- _DATASET CONTENT_:
▼

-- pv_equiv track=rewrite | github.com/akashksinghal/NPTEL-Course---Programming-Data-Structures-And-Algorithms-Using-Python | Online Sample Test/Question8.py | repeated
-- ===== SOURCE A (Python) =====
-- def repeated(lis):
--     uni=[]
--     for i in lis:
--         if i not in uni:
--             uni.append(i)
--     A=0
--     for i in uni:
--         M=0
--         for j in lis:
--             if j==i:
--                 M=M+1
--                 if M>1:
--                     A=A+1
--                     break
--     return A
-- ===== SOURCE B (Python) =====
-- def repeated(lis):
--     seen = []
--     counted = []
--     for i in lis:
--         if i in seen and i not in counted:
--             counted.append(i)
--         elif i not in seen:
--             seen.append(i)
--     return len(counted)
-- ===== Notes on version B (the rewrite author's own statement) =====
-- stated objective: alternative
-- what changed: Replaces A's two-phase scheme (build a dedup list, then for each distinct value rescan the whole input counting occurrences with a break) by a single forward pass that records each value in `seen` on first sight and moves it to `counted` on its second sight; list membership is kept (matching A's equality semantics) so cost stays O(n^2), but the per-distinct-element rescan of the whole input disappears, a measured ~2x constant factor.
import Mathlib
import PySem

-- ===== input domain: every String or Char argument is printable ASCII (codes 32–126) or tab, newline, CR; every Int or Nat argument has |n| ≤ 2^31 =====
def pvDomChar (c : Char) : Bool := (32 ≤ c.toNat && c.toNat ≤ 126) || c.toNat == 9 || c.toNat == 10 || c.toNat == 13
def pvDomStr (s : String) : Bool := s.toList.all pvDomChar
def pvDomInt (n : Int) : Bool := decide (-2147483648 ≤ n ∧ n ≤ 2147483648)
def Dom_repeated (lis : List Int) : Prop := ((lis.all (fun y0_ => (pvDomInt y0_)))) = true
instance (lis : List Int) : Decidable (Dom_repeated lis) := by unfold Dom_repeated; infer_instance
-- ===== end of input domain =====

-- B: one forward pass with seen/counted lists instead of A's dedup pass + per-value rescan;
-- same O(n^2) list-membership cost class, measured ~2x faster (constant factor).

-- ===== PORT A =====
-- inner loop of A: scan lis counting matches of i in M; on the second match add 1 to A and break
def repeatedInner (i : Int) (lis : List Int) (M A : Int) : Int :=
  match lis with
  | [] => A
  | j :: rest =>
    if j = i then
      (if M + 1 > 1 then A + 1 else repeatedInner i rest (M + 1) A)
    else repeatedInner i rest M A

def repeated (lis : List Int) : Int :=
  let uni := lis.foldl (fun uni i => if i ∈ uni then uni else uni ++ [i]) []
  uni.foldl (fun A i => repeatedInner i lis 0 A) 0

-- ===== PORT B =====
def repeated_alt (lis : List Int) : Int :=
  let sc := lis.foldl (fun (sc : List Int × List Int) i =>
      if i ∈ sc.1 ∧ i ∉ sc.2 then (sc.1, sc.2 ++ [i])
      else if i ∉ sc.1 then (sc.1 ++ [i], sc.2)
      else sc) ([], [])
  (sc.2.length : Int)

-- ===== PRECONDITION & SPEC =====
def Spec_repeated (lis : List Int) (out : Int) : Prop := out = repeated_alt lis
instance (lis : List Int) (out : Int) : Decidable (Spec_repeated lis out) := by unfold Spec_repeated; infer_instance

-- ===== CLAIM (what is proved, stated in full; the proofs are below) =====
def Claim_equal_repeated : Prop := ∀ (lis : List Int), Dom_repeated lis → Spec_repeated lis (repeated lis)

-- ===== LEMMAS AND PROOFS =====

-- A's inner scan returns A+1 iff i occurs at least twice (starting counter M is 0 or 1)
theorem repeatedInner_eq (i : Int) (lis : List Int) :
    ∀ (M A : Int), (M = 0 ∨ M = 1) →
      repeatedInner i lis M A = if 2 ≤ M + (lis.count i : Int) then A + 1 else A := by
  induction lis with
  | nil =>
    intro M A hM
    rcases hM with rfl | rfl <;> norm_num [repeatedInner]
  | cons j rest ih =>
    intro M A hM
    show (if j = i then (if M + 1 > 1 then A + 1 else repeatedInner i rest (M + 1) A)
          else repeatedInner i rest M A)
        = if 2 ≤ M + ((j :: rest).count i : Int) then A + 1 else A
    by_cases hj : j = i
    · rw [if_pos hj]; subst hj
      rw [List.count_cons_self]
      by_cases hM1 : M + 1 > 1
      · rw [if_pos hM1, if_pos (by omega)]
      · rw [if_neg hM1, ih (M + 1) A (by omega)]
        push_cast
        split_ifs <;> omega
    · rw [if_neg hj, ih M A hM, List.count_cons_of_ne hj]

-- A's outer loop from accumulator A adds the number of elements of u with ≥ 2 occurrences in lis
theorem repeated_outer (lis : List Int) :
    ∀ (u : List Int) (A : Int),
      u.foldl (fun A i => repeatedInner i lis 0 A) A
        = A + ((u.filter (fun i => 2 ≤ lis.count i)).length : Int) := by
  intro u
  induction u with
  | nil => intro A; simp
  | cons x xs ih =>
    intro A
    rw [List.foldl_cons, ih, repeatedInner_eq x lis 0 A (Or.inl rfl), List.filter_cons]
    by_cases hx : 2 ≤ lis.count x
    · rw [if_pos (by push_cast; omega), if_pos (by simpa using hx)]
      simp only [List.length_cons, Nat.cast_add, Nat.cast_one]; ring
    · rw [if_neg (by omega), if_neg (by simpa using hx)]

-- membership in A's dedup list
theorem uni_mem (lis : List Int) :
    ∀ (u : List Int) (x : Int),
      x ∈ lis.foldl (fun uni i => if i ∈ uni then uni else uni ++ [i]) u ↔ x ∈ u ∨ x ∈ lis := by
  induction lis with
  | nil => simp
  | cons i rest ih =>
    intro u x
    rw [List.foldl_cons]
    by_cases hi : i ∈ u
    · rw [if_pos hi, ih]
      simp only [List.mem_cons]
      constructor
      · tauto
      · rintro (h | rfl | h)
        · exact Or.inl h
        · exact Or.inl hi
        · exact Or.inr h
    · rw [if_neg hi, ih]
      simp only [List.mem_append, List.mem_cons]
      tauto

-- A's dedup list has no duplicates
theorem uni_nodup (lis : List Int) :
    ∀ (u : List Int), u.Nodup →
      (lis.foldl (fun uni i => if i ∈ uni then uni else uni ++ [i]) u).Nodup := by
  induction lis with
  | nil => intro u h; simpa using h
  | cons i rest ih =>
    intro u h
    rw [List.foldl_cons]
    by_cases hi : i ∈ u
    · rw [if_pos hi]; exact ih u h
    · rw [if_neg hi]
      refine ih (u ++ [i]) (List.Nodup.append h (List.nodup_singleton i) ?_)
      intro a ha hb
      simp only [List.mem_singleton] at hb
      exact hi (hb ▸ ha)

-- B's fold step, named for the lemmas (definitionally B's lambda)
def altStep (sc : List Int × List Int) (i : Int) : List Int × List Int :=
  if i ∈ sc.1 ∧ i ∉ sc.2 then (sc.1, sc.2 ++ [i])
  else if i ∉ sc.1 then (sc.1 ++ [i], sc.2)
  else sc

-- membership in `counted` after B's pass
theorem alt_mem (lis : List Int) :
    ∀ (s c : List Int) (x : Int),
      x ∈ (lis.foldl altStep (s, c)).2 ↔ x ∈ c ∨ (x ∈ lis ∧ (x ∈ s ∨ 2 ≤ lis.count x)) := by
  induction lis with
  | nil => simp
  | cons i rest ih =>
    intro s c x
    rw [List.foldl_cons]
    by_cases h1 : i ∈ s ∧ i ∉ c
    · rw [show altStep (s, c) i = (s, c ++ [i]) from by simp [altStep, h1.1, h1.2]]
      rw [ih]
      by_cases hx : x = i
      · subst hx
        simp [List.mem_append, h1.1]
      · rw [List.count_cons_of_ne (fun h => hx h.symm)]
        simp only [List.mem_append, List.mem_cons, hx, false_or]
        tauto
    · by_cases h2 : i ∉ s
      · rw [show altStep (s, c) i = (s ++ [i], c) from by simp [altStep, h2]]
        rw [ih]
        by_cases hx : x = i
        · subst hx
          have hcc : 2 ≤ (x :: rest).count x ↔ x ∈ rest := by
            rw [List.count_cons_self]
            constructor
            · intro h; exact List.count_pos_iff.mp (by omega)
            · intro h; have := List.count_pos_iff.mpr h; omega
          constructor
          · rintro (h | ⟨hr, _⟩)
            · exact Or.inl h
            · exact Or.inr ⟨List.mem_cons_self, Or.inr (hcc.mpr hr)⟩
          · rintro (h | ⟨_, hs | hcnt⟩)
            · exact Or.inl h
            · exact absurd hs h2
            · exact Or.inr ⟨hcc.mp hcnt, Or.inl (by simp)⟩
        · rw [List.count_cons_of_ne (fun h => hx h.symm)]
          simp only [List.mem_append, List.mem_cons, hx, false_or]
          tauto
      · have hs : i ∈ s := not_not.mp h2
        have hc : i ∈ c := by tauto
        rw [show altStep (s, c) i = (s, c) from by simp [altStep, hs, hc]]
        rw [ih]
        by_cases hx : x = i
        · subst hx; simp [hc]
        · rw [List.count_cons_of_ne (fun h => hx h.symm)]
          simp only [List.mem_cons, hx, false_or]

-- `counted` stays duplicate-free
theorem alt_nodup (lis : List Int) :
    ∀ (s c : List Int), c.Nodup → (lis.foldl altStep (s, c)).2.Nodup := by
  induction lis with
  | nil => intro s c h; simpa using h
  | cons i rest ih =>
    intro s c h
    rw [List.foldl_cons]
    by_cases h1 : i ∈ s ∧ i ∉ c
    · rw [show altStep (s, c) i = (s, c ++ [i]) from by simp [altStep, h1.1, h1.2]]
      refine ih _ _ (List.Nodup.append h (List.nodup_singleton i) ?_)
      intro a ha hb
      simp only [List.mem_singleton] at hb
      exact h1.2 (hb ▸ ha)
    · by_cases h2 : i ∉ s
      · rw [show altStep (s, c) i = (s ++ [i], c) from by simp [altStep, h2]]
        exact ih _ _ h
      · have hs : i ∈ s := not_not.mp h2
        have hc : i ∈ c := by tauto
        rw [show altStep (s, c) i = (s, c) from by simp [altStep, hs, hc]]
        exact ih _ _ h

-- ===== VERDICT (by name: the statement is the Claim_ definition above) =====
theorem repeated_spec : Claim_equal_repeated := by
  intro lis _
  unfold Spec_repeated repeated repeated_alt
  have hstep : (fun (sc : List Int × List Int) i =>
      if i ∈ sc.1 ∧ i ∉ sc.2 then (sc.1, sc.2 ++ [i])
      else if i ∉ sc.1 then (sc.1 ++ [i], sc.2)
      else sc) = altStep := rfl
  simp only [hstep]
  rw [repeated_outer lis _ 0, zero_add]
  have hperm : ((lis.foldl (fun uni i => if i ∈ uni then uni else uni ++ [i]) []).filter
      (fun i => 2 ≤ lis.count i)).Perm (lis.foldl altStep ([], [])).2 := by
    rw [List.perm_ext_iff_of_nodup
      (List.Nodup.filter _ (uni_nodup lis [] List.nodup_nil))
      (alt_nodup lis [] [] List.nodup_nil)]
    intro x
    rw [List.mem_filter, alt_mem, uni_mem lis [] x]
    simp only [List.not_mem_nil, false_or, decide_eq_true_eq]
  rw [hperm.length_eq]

▲

- _ACTION ITEM_: Restate word for word only the lines above from the line containing "List.count_pos_iff.mpr h; omega" to the line containing "hs | hcnt⟩)", both of them included.

- _ANSWER TO THE PROBLEM_:
            · intro h; have := List.count_pos_iff.mpr h; omega
          constructor
          · rintro (h | ⟨hr, _⟩)
            · exact Or.inl h
            · exact Or.inr ⟨List.mem_cons_self, Or.inr (hcc.mpr hr)⟩
          · rintro (h | ⟨_, hs | hcnt⟩)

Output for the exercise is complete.